Muchos de los insurgentes del 68 ya habían nacido, e incluso eran adolescentes o jóvenes, cuando Norteamérica entregó la vida de sus propios jóvenes para salvarlos de la bestia parda: ¿por qué odiaban con esa saña al pueblo y el sistema norteamericano que había vertido sangre para garantizarles la libertad de la que ahora gozaban?. Ni la imaginación más poderosa puede resolver ese enigma, a no ser que, en rigor, no les importara la libertad, ni la igualdad.
En estos días de Coronavirus, un nuevo fantasma, además de un nuevo virus, recorre el mundo: que la pandemia es culpa de las democracias liberales y que sólo podrá detenerse junto con el Sistema (la mayúscula es para subrayar la vaguedad de la formulación).
Lo cierto es que, igual que en el Mayo del 68, previo al Coronavirus no había ninguna otra forma de convivencia política que haya garantizado tanta libertad y tanta prosperidad a tanta gente como las democracias liberales del siglo XX posteriores a la victoria aliada en la Segunda Guerra Mundial.
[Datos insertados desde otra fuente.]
-- pv_equiv track=rewrite | github.com/Heo-Donghyuk/ProblemSolving | 프로그래머스/1/68935. 3진법 뒤집기/3진법 뒤집기.py | decToTri
-- ===== SOURCE A (Python) =====
-- def decToTri(num):
--     k, res = 0, ''
--     while 3**k<num:
--         k+=1
--     while k+1:
--         res+=str(num//(3**k))
--         num = num%(3**k)
--         k-=1
--     return int(res)
-- ===== SOURCE B (Python) =====
-- def decToTri(num):
--     n, s = num, ''
--     while n > 1:
--         s = str(n % 3) + s
--         n //= 3
--     return int(str(n) + s)
-- ===== Notes on version B (the rewrite author's own statement) =====
-- stated objective: simpler
-- what changed: A searches for the exponent K with a 3**k power loop and then extracts base-3 digits most-significant-first by repeated division/modulo with descending powers 3**k; B is a single least-significant-first repeated-division loop (n % 3, n //= 3) that prepends each digit to the string, with no power search and no large powers.
import Mathlib
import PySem

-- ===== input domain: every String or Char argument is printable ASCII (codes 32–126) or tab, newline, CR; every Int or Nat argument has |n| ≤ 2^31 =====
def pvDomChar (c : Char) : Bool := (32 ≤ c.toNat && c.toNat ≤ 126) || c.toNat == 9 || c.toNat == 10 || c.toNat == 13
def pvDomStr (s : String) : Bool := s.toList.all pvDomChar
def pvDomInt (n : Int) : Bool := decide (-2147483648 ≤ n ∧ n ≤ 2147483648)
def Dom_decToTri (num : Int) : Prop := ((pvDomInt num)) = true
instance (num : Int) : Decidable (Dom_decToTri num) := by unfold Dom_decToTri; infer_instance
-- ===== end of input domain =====

-- B replaces A's 3**k power-search plus descending-power division loop by a single
-- least-significant-first repeated-division loop that prepends digits to the string (objective: simpler).

-- ===== PORT A =====
-- `while 3**k < num: k += 1`
def aFindK (num : Int) (k : Nat) : Nat :=
  if (3:Int)^k < num then aFindK num (k+1) else k
termination_by num.toNat - 3^k
decreasing_by
  have h1 : ((3:Nat)^k : Int) < num := by push_cast; omega
  have h2 : (3:Nat)^k < num.toNat := by omega
  have _h3 : (3:Nat)^(k+1) = 3 * 3^k := by ring
  have h4 : 1 ≤ (3:Nat)^k := Nat.one_le_pow _ _ (by omega)
  omega

-- `while k+1: res += str(num//(3**k)); num = num%(3**k); k -= 1`
-- (the final iteration's `num = num % 1` is dead state and is dropped)
def aLoop : Nat → Int → List Char → List Char
  | k, num, res =>
    let res' := res ++ PySem.Int.toChars (PySem.Int.floordiv num ((3:Int)^k))
    match k with
    | 0 => res'
    | k'+1 => aLoop k' (PySem.Int.mod num ((3:Int)^(k'+1))) res'

def decToTri (num : Int) : Int :=
  let k := aFindK num 0
  let res := aLoop k num []
  -- `int(res)`: res is always a nonempty decimal-digit string produced by str(), so int() never
  -- raises and the `.getD 0` default is never used.
  (PySem.Int.ofChars? res).getD 0

-- ===== PORT B =====
-- `while n > 1: s = str(n % 3) + s; n //= 3`
def bLoop (n : Int) (s : List Char) : Int × List Char :=
  if 1 < n then bLoop (PySem.Int.floordiv n 3) (PySem.Int.toChars (PySem.Int.mod n 3) ++ s)
  else (n, s)
termination_by n.toNat
decreasing_by
  rename_i h
  obtain ⟨m, rfl⟩ := Int.eq_ofNat_of_zero_le (show (0:Int) ≤ n by omega)
  have _hm : 1 < m := by exact_mod_cast h
  have h1 : PySem.Int.floordiv (m:Int) 3 = ((m / 3 : Nat) : Int) := by
    exact_mod_cast PySem.Int.floordiv_natCast m 3
  rw [h1, Int.toNat_natCast, Int.toNat_natCast]
  exact Nat.div_lt_self (by omega) (by omega)

-- `return int(str(n) + s)`  (never raises: the argument is a str()-built digit string)
def decToTri_alt (num : Int) : Int :=
  let p := bLoop num []
  (PySem.Int.ofChars? (PySem.Int.toChars p.1 ++ p.2)).getD 0

-- ===== PRECONDITION & SPEC =====
def Spec_decToTri (num : Int) (out : Int) : Prop := out = decToTri_alt num
instance (num : Int) (out : Int) : Decidable (Spec_decToTri num out) := by unfold Spec_decToTri; infer_instance

-- ===== CLAIM (what is proved, stated in full; the proofs are below) =====
def Claim_equal_decToTri : Prop := ∀ (num : Int), Dom_decToTri num → Spec_decToTri num (decToTri num)

-- ===== LEMMAS AND PROOFS =====

-- Both programs feed `int()` a decimal-digit string; A's may carry one more leading '0' than B's.
-- The key lemma `conv_zero` shows a leading '0' does not change `PySem.Int.ofChars?` on digit strings.

theorem strip_id (s : List Char) (h : ∀ c ∈ s, PySem.Int.isIntSpace c = false) :
    (List.dropWhile PySem.Int.isIntSpace (List.dropWhile PySem.Int.isIntSpace s).reverse).reverse = s := by
  have h1 : List.dropWhile PySem.Int.isIntSpace s = s := by
    rw [List.dropWhile_eq_self_iff]
    intro hne
    simp [h _ (List.getElem_mem hne)]
  rw [h1]
  have h2 : List.dropWhile PySem.Int.isIntSpace s.reverse = s.reverse := by
    rw [List.dropWhile_eq_self_iff]
    intro hne
    simp only [List.length_reverse] at hne
    rw [List.getElem_reverse]
    have hm : s[s.length - 1] ∈ s := List.getElem_mem (by omega)
    simp [h _ hm]
  rw [h2, List.reverse_reverse]

theorem digit_mem (c : Char) (h : c.isDigit = true) :
    c ∈ ['0','1','2','3','4','5','6','7','8','9'] := by
  simp only [Char.isDigit, Bool.and_eq_true, decide_eq_true_eq] at h
  have h1 : 48 ≤ c.toNat := UInt32.le_iff_toNat_le.mp h.1
  have h2 : c.toNat ≤ 57 := UInt32.le_iff_toNat_le.mp h.2
  have hc : c = Char.ofNat c.toNat := (Char.ofNat_toNat c).symm
  interval_cases hn : c.toNat <;> subst hc <;> decide

-- a leading '0' does not change int() on a nonempty digit string
theorem conv_zero (s : List Char) (h : ∀ c ∈ s, Char.isDigit c = true) (hne : s ≠ []) :
    PySem.Int.ofChars? ('0'::s) = PySem.Int.ofChars? s := by
  have hd1 : ∀ c ∈ ('0'::s), PySem.Int.isIntSpace c = false := by
    intro c hc
    rcases List.mem_cons.mp hc with rfl | hm
    · rfl
    · have := digit_mem c (h c hm); fin_cases this <;> rfl
  have hd2 : ∀ c ∈ s, PySem.Int.isIntSpace c = false := fun c hc => hd1 c (List.mem_cons_of_mem _ hc)
  match s, hne with
  | c :: t, _ =>
    have hc := digit_mem c (h c (List.mem_cons_self))
    simp only [PySem.Int.ofChars?]
    rw [strip_id _ hd1, strip_id _ hd2]
    fin_cases hc <;> rfl

-- the decimal digit character of d
def dchar (d : Nat) : Char := Char.ofNat (48 + d)

-- m printed in base 3, zero-padded to width w (MSB first); both programs' strings have this shape
def pad3 : Nat → Nat → List Char
  | 0, _ => []
  | w+1, m => dchar (m / 3^w) :: pad3 w (m % 3^w)

theorem toChars_small (q : Nat) (h : q < 3) : PySem.Int.toChars (q : Int) = [dchar q] := by
  interval_cases q <;> rfl

theorem pad3_ne_nil (w m : Nat) (h : 1 ≤ w) : pad3 w m ≠ [] := by
  match w, h with
  | w+1, _ => simp [pad3]

theorem pad3_digits (w m : Nat) (h : m < 3^w) : ∀ c ∈ pad3 w m, Char.isDigit c = true := by
  induction w generalizing m with
  | zero => simp [pad3]
  | succ w ih =>
    intro c hc
    rcases List.mem_cons.mp hc with rfl | hm
    · have hq : m / 3^w < 3 := Nat.div_lt_of_lt_mul (by rw [← pow_succ]; exact h)
      interval_cases hq' : (m / 3^w) <;> decide
    · exact ih (m % 3^w) (Nat.mod_lt _ (Nat.pow_pos (by omega : (0:Nat) < 3))) c hm

theorem pad3_snoc (w m : Nat) :
    pad3 (w+2) m = pad3 (w+1) (m / 3) ++ [dchar (m % 3)] := by
  induction w generalizing m with
  | zero =>
    show dchar (m / 3^1) :: pad3 1 (m % 3^1) = (dchar (m / 3 / 3^0) :: pad3 0 (m / 3 % 3^0)) ++ [dchar (m % 3)]
    show dchar (m / 3^1) :: dchar (m % 3^1 / 3^0) :: pad3 0 (m % 3^1 % 3^0)
        = (dchar (m / 3 / 3^0) :: pad3 0 (m / 3 % 3^0)) ++ [dchar (m % 3)]
    simp [pad3]
  | succ w ih =>
    show dchar (m / 3^(w+2)) :: pad3 (w+2) (m % 3^(w+2))
        = (dchar (m / 3 / 3^(w+1)) :: pad3 (w+1) (m / 3 % 3^(w+1))) ++ [dchar (m % 3)]
    have e1 : m / 3 / 3^(w+1) = m / 3^(w+2) := by
      rw [Nat.div_div_eq_div_mul]
      congr 1
      ring
    have e2 : m % 3^(w+2) % 3 = m % 3 := Nat.mod_mod_of_dvd _ ⟨3^(w+1), by ring⟩
    have e3 : m % 3^(w+2) / 3 = m / 3 % 3^(w+1) := by
      conv_lhs => rw [show (3:Nat)^(w+2) = 3 * 3^(w+1) by ring]
      rw [Nat.mod_mul_right_div_self]
    rw [ih (m % 3^(w+2)), e1, e2, e3]
    simp

-- widening the pad by one just prepends a '0'
theorem pad3_widen (w m : Nat) (h : m < 3^w) :
    pad3 (w+1) m = '0' :: pad3 w m := by
  show dchar (m / 3^w) :: pad3 w (m % 3^w) = '0' :: pad3 w m
  rw [Nat.div_eq_of_lt h, Nat.mod_eq_of_lt h]
  rfl

theorem parse_pad3_down (w j m : Nat) (hw : 1 ≤ w) (h : m < 3^w) :
    PySem.Int.ofChars? (pad3 (w+j) m) = PySem.Int.ofChars? (pad3 w m) := by
  induction j with
  | zero => rfl
  | succ j ih =>
    have hwj : m < 3^(w+j) := lt_of_lt_of_le h (Nat.pow_le_pow_right (by omega) (by omega))
    rw [show w + (j+1) = (w+j) + 1 by ring, pad3_widen _ _ hwj,
        conv_zero _ (pad3_digits _ _ hwj) (pad3_ne_nil _ _ (by omega))]
    exact ih

theorem parse_pad3_eq (w w' m : Nat) (hw : 1 ≤ w) (hw' : 1 ≤ w')
    (h : m < 3^w) (h' : m < 3^w') :
    PySem.Int.ofChars? (pad3 w m) = PySem.Int.ofChars? (pad3 w' m) := by
  rcases Nat.le_total w w' with hle | hle
  · obtain ⟨j, rfl⟩ := Nat.exists_eq_add_of_le hle
    exact (parse_pad3_down w j m hw h).symm
  · obtain ⟨j, rfl⟩ := Nat.exists_eq_add_of_le hle
    exact parse_pad3_down w' j m hw' h'

-- ---- A-side characterisation ----

theorem aFindK_post (num : Int) (k : Nat) : ¬ ((3:Int)^(aFindK num k) < num) := by
  unfold aFindK
  split
  · exact aFindK_post num (k+1)
  · assumption
termination_by num.toNat - 3^k
decreasing_by
  rename_i h
  have h1 : ((3:Nat)^k : Int) < num := by push_cast; omega
  have h2 : (3:Nat)^k < num.toNat := by omega
  have _h3 : (3:Nat)^(k+1) = 3 * 3^k := by ring
  have h4 : 1 ≤ (3:Nat)^k := Nat.one_le_pow _ _ (by omega)
  omega

theorem aLoop_eq (k : Nat) (m : Nat) (res : List Char) (h : m < 3^(k+1)) :
    aLoop k (m : Int) res = res ++ pad3 (k+1) m := by
  induction k generalizing m res with
  | zero =>
    show res ++ PySem.Int.toChars (PySem.Int.floordiv (m:Int) ((3:Int)^0)) = res ++ pad3 1 m
    have hfd : PySem.Int.floordiv (m:Int) ((3:Int)^0) = (m : Int) := by
      rw [PySem.Int.floordiv_eq_ediv_of_pos (by norm_num)]
      simp
    have hp1 : pad3 1 m = [dchar m] := by simp [pad3]
    rw [hfd, toChars_small m (by simpa using h), hp1]
  | succ k ih =>
    show aLoop k (PySem.Int.mod (m:Int) ((3:Int)^(k+1)))
          (res ++ PySem.Int.toChars (PySem.Int.floordiv (m:Int) ((3:Int)^(k+1))))
        = res ++ pad3 (k+2) m
    have hcast : ((3:Int)^(k+1)) = ((3^(k+1) : Nat) : Int) := by push_cast; ring
    have hdiv : PySem.Int.floordiv (m:Int) ((3:Int)^(k+1)) = ((m / 3^(k+1) : Nat) : Int) := by
      rw [hcast]; exact PySem.Int.floordiv_natCast m (3^(k+1))
    have hmod : PySem.Int.mod (m:Int) ((3:Int)^(k+1)) = ((m % 3^(k+1) : Nat) : Int) := by
      rw [hcast]; exact PySem.Int.mod_natCast m (3^(k+1))
    have hq : m / 3^(k+1) < 3 := Nat.div_lt_of_lt_mul (by rw [← pow_succ]; exact h)
    rw [hdiv, hmod, toChars_small _ hq,
        ih (m % 3^(k+1)) _ (Nat.mod_lt _ (Nat.pow_pos (by omega : (0:Nat) < 3)))]
    show (res ++ [dchar (m / 3^(k+1))]) ++ pad3 (k+1) (m % 3^(k+1)) = res ++ pad3 (k+2) m
    rw [List.append_assoc]
    rfl

-- ---- B-side characterisation ----

def depN (m : Nat) : Nat :=
  if 1 < m then depN (m / 3) + 1 else 0
termination_by m
decreasing_by exact Nat.div_lt_self (by omega) (by omega)

def leadN (m : Nat) : Nat :=
  if 1 < m then leadN (m / 3) else m
termination_by m
decreasing_by exact Nat.div_lt_self (by omega) (by omega)

def charsOf (m : Nat) : List Char :=
  if 1 < m then charsOf (m / 3) ++ [dchar (m % 3)] else []
termination_by m
decreasing_by exact Nat.div_lt_self (by omega) (by omega)

theorem bLoop_eq (m : Nat) (s : List Char) :
    bLoop (m : Int) s = ((leadN m : Int), charsOf m ++ s) := by
  by_cases h : 1 < m
  · have hlt : (1:Int) < (m:Int) := by exact_mod_cast h
    have hl : leadN m = leadN (m / 3) := by
      conv_lhs => rw [leadN]
      rw [if_pos h]
    have hc : charsOf m = charsOf (m / 3) ++ [dchar (m % 3)] := by
      conv_lhs => rw [charsOf]
      rw [if_pos h]
    have hfd : PySem.Int.floordiv (m:Int) 3 = ((m / 3 : Nat) : Int) := by
      exact_mod_cast PySem.Int.floordiv_natCast m 3
    have hmd : PySem.Int.mod (m:Int) 3 = ((m % 3 : Nat) : Int) := by
      exact_mod_cast PySem.Int.mod_natCast m 3
    rw [bLoop, if_pos hlt, hfd, hmd, toChars_small _ (Nat.mod_lt _ (by omega)),
        bLoop_eq (m / 3), hl, hc]
    simp
  · have hlt : ¬ (1:Int) < (m:Int) := by exact_mod_cast h
    rw [bLoop, if_neg hlt]
    conv_rhs => rw [leadN, charsOf]
    rw [if_neg h, if_neg h]
    simp
termination_by m
decreasing_by exact Nat.div_lt_self (by omega) (by omega)

theorem m_lt_pow_dep (m : Nat) : m < 3^(depN m + 1) := by
  by_cases h : 1 < m
  · rw [depN, if_pos h]
    have ih := m_lt_pow_dep (m / 3)
    have : 3^(depN (m/3) + 1 + 1) = 3 * 3^(depN (m/3) + 1) := by ring
    have hm : m < 3 * (m / 3) + 3 := by omega
    omega
  · rw [depN, if_neg h]
    have : (3:Nat)^(0+1) = 3 := by norm_num
    omega
termination_by m
decreasing_by exact Nat.div_lt_self (by omega) (by omega)

theorem b_string_eq (m : Nat) :
    PySem.Int.toChars ((leadN m : Nat) : Int) ++ charsOf m = pad3 (depN m + 1) m := by
  by_cases h : 1 < m
  · have ih := b_string_eq (m / 3)
    have hl : leadN m = leadN (m / 3) := by
      conv_lhs => rw [leadN]
      rw [if_pos h]
    have hc : charsOf m = charsOf (m / 3) ++ [dchar (m % 3)] := by
      conv_lhs => rw [charsOf]
      rw [if_pos h]
    have hd : depN m = depN (m / 3) + 1 := by
      conv_lhs => rw [depN]
      rw [if_pos h]
    rw [hl, hc, hd, ← List.append_assoc, ih, ← pad3_snoc]
  · rw [charsOf, if_neg h]
    conv_lhs => rw [leadN]
    rw [if_neg h]
    conv_rhs => rw [depN]
    rw [if_neg h, toChars_small m (by omega)]
    simp [pad3]
termination_by m
decreasing_by exact Nat.div_lt_self (by omega) (by omega)

-- ===== VERDICT (by name: the statement is the Claim_ definition above) =====
theorem decToTri_spec : Claim_equal_decToTri := by
  intro num _hdom
  unfold Spec_decToTri
  by_cases h2 : 2 ≤ num
  · -- num ≥ 2: both strings are zero-padded base-3 prints of num; widths may differ
    obtain ⟨m, rfl⟩ := Int.eq_ofNat_of_zero_le (show (0:Int) ≤ num by omega)
    have hm2 : 2 ≤ m := by exact_mod_cast h2
    show (PySem.Int.ofChars? (aLoop (aFindK (m:Int) 0) (m:Int) [])).getD 0
        = (PySem.Int.ofChars? (PySem.Int.toChars (bLoop (m:Int) []).1 ++ (bLoop (m:Int) []).2)).getD 0
    set K := aFindK (m : Int) 0 with hK
    have hpost : ¬ ((3:Int)^K < (m : Int)) := aFindK_post (m : Int) 0
    have hmK : m < 3^(K+1) := by
      have h1 : ((m:Int)) ≤ ((3^K : Nat) : Int) := by push_cast; omega
      have h2' : m ≤ 3^K := by exact_mod_cast h1
      have : (3:Nat)^(K+1) = 3 * 3^K := by ring
      have h4 : 1 ≤ (3:Nat)^K := Nat.one_le_pow _ _ (by omega)
      omega
    rw [aLoop_eq K m [] hmK, bLoop_eq m []]
    simp only [List.nil_append, List.append_nil]
    rw [b_string_eq m,
        parse_pad3_eq (K+1) (depN m + 1) m (by omega) (by omega) hmK (m_lt_pow_dep m)]
  · -- num ≤ 1: both sides are int(str(num))
    have hK0 : aFindK num 0 = 0 := by
      rw [aFindK, if_neg (show ¬ ((3:Int)^0 < num) by rw [pow_zero]; omega)]
    show (PySem.Int.ofChars? (aLoop (aFindK num 0) num [])).getD 0
        = (PySem.Int.ofChars? (PySem.Int.toChars (bLoop num []).1 ++ (bLoop num []).2)).getD 0
    rw [hK0]
    show (PySem.Int.ofChars? ([] ++ PySem.Int.toChars (PySem.Int.floordiv num ((3:Int)^0)))).getD 0
        = (PySem.Int.ofChars? (PySem.Int.toChars (bLoop num []).1 ++ (bLoop num []).2)).getD 0
    have hb : bLoop num [] = (num, []) := by
      rw [bLoop, if_neg (by omega)]
    have hd : PySem.Int.floordiv num ((3:Int)^0) = num := by
      rw [PySem.Int.floordiv_eq_ediv_of_pos (by norm_num)]
      simp
    rw [hb, hd]
    simp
Las pandemias existen desde hace miles de años, y las democracias liberales han mejorado, no empeorado, los recursos para enfrentarlas, por lentos y limitados que estos sean. La ilusión de que por medio de un virus descubriremos que hemos vivido equivocados, y que de habernos inclinado por el maoísmo o el castrismo hoy habitaríamos un mundo feliz, a salvo de los imponderables, sugiere que la imaginación puede ser en ocasiones origen no de sueños, sino de pesadillas.
Entre las herencias perversas de aquel mayo, sobrevive el afán por reivindicar a los delincuentes- en contraste con las fuerzas del orden democrático, a las que se considera criminales-, a tono con la concepción foucaultiana de la historia contemporánea. Michel Foucault en 1979 adhirió fanáticamente a las premisas del recién encumbrado en Irán, ayatollah Khomeini, que no solo encerraba, sino que directamente asesinaba a personas homosexuales por las calles de Teherán, por el solo hecho de serlo.